Two more Queens politicians this week found themselves on the wrong side of the law.

State Senator Malcolm Smith and Councilman Dan Halloran were arrested by federal agents at their respective homes just after 6 a.m. Tuesday morning on charges they plotted through fraud and bribes to get Smith on the GOP mayoral ballot.

Smith, a top state Democrat, was allegedly trying to buy off city Republican leaders because he needed at least three of the five borough party leaders to support him as a GOP candidate without switching his Democratic Party affiliation.

The county leaders would have to sign what is known as a Wilson Pakula certificate to allow Smith to run on the Republican line.

To win their support, he allegedly enlisted the help of Halloran, who represents northeast Queens, to set up meetings with the county leaders, as well as negotiate tens of thousands of dollars worth of bribes masked as consulting and legal fees.

In a meeting on November 16, 2012, with a cooperating witness and an undercover FBI agent posing as a wealthy real estate developer, Halloran agreed to set up meeting with GOP leaders in Queens and the Bronx. Halloran also negotiated $20,500 in cash for himself, as well as a promise to be appointed deputy police commissioner in a future Smith administration.

“Senator Malcolm Smith tried to bribe his way to a shot at Gracie Mansion. Smith drew up the game plan and Councilman Halloran essentially quarterbacked that drive by finding party chairmen who were wide open to receiving bribes,” said U.S. District Attorney Preet Bharara. “After the string of public corruption scandals that we have brought to light, many may rightly resign themselves to the sad truth that perhaps the most powerful special interest in politics is self-interest.”

Also arrested in the sweep was Vince Tabone, vice chairman of the Queens County Republican Party. Tabone worked on both the campaign of John Catsimatidis and for the billionaire's company.

While the Queens GOP eventually backed Catsimatidis for mayor, Tabone allegedly took bribes in exchange for efforts to try and get Smith on the ballot.

According to the indictment, Tabone met with the witness and agent on February 14 at a restaurant in Manhattan and accepted $25,000 in cash.

When reached by phone, Queens County Republican chairman Phil Ragusa declined to comment on the arrests.

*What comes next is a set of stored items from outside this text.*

-- pv_equiv track=rewrite | github.com/sanette/rename_by_content | rename_by_content.py | max_scores
-- ===== SOURCE A (Python) =====
-- def max_scores(datelist):
--     """Return the list of dates having max score"""
--
--     res = []
--     mscore = 0
--     for (d, score) in datelist:
--         if score > mscore:
--             res = [d]
--             mscore = score
--         elif score == mscore:
--             res.append(d)
--     return (res)
-- ===== SOURCE B (Python) =====
-- def max_scores(datelist):
--     """Return the list of dates having max score"""
--     m = max(0, max((s for _, s in datelist), default=0))
--     return [d for d, s in datelist if s == m]
-- ===== Notes on version B (the rewrite author's own statement) =====
-- stated objective: simpler
-- what changed: Replaces the streaming reset/append loop carrying (res, mscore) state by a compute-the-winning-score pass (with the 0 floor via max(0, ..., default=0)) followed by a filter, preserving order.
import Mathlib
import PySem

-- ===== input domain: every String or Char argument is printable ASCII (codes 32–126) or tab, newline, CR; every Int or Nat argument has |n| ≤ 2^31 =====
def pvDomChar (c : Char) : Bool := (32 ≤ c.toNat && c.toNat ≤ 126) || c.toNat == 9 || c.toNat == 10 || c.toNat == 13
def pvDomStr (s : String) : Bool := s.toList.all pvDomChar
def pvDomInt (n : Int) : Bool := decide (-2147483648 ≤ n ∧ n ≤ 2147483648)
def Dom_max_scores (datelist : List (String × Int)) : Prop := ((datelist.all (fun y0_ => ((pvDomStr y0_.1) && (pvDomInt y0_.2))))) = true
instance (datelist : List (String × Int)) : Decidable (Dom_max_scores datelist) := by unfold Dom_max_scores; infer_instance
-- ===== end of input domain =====

-- ===== PORT A =====
def max_scores (datelist : List (String × Int)) : List String :=
  (datelist.foldl (fun (st : List String × Int) p =>
      if p.2 > st.2 then ([p.1], p.2)
      else if p.2 = st.2 then (st.1 ++ [p.1], st.2)
      else st) ([], 0)).1

-- ===== PORT B =====
def max_scores_alt (datelist : List (String × Int)) : List String :=
  let inner : Int := match datelist.map Prod.snd with
    | [] => 0
    | x :: xs => xs.foldl max x
  let m := max 0 inner
  (datelist.filter (fun p => p.2 == m)).map Prod.fst

-- ===== PRECONDITION & SPEC =====
def Spec_max_scores (datelist : List (String × Int)) (out : List String) : Prop := out = max_scores_alt datelist
instance (datelist : List (String × Int)) (out : List String) : Decidable (Spec_max_scores datelist out) := by unfold Spec_max_scores; infer_instance

-- ===== CLAIM (what is proved, stated in full; the proofs are below) =====
def Claim_equal_max_scores : Prop := ∀ (datelist : List (String × Int)), Dom_max_scores datelist → Spec_max_scores datelist (max_scores datelist)

-- ===== LEMMAS AND PROOFS =====

-- ===== VERDICT (by name: the statement is the Claim_ definition above) =====
-- dates of l whose score equals v, in order
def pvFilt (l : List (String × Int)) (v : Int) : List String :=
  (l.filter (fun p => p.2 == v)).map Prod.fst

-- running max of the scores of l starting from m
def pvMx (l : List (String × Int)) (m : Int) : Int :=
  l.foldl (fun a p => max a p.2) m

theorem pvMx_ge (l : List (String × Int)) (m : Int) : m ≤ pvMx l m := by
  induction l generalizing m with
  | nil => simp [pvMx]
  | cons p t ih =>
    have := ih (max m p.2)
    simp only [pvMx, List.foldl] at *
    exact le_trans (le_max_left _ _) this

theorem foldl_max_pull (l : List Int) (a c : Int) :
    max c (l.foldl max a) = l.foldl max (max c a) := by
  induction l generalizing a with
  | nil => simp
  | cons x t ih =>
    simp only [List.foldl]
    rw [ih, max_assoc]

-- invariant of A's loop
theorem loopA_inv (l : List (String × Int)) (res : List String) (m : Int) :
    l.foldl (fun (st : List String × Int) p =>
      if p.2 > st.2 then ([p.1], p.2)
      else if p.2 = st.2 then (st.1 ++ [p.1], st.2)
      else st) (res, m)
    = (if pvMx l m = m then res ++ pvFilt l m else pvFilt l (pvMx l m), pvMx l m) := by
  induction l generalizing res m with
  | nil => simp [pvMx, pvFilt]
  | cons p t ih =>
    obtain ⟨d, s⟩ := p
    simp only [List.foldl]
    rcases lt_trichotomy m s with h | h | h
    · rw [if_pos (by simpa using h)]
      rw [ih]
      have hmx : pvMx t (max m s) = pvMx (⟨d, s⟩ :: t) m := by
        simp [pvMx, List.foldl]
      have hge : s ≤ pvMx t s := pvMx_ge t s
      have hmax : max m s = s := by omega
      rw [hmax] at hmx
      have hMm : pvMx (⟨d, s⟩ :: t) m ≠ m := by
        rw [← hmx]; omega
      rw [if_neg hMm, hmx]
      by_cases hts : pvMx ((d, s) :: t) m = s
      · rw [if_pos hts, hts]
        simp [pvFilt]
      · rw [if_neg hts]
        have hne : (s == pvMx ((d, s) :: t) m) = false := by
          simp only [beq_eq_false_iff_ne]
          omega
        simp [pvFilt, List.filter, hne]
    · subst h
      rw [if_neg (by omega), if_pos rfl, ih]
      have hmx : pvMx (⟨d, m⟩ :: t) m = pvMx t (max m m) := by
        simp [pvMx, List.foldl]
      rw [max_self] at hmx
      rw [← hmx]
      by_cases hM : pvMx (⟨d, m⟩ :: t) m = m
      · rw [if_pos hM, if_pos hM, hM]
        simp [pvFilt, List.filter]
      · rw [if_neg hM, if_neg hM]
        have hne : (m == pvMx (⟨d, m⟩ :: t) m) = false := by
          simp only [beq_eq_false_iff_ne]; omega
        simp [pvFilt, List.filter, hne]
    · rw [if_neg (by omega), if_neg (by omega), ih]
      have hmx : pvMx (⟨d, s⟩ :: t) m = pvMx t (max m s) := by
        simp [pvMx, List.foldl]
      have hmax : max m s = m := by omega
      rw [hmax] at hmx
      rw [← hmx]
      have hge : m ≤ pvMx (⟨d, s⟩ :: t) m := by rw [hmx]; exact pvMx_ge t m
      by_cases hM : pvMx (⟨d, s⟩ :: t) m = m
      · rw [if_pos hM, if_pos hM, hM]
        have hne : (s == m) = false := by simp only [beq_eq_false_iff_ne]; omega
        simp [pvFilt, List.filter, hne]
      · rw [if_neg hM, if_neg hM]
        have hne : (s == pvMx (⟨d, s⟩ :: t) m) = false := by
          simp only [beq_eq_false_iff_ne]; omega
        simp [pvFilt, List.filter, hne]

-- B's winning score equals the running max started at 0, so B computes pvFilt l (pvMx l 0)
theorem alt_eq (l : List (String × Int)) : max_scores_alt l = pvFilt l (pvMx l 0) := by
  cases l with
  | nil => simp [max_scores_alt, pvFilt, pvMx]
  | cons p t =>
    show List.map Prod.fst
        (List.filter (fun q => q.2 == max 0 ((t.map Prod.snd).foldl max p.2)) (p :: t)) = _
    rw [foldl_max_pull]
    have h : (t.map Prod.snd).foldl max (max 0 p.2) = pvMx (p :: t) 0 := by
      simp [pvMx, List.foldl_map, List.foldl]
    rw [h]
    rfl

theorem max_scores_spec : Claim_equal_max_scores := by
  intro l _
  unfold Spec_max_scores max_scores
  rw [alt_eq, loopA_inv]
  by_cases h : pvMx l 0 = 0
  · rw [if_pos h, h]
    simp
  · rw [if_neg h]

On March 21, the agent and witness met with Smith in his Albany office, where he ordered them not to give either Tabone or Bronx Republican Party chairman Joseph Savino, who was also paid $25,000 and arrested Tuesday morning, any more money until they signed the certificates. Tabone may have received up to $40,000 total, and was promised $40,000 more once he signed the certificate.

In exchange for the payments, Smith agreed to use his role in the legislature to secure state funds for a road project in Spring Valley that would ultimately benefit a real estate project Smith believed the undercover agent was developing.

Both Smith and Halloran maintained their innocence and said they will be vindicated once the case plays out.

All the defendants face up to 20 years in prison if convicted.

In a separate investigation, Halloran is accused of taking bribes from a consultant in exchange for approximately $80,000 in City Council discretionary funding.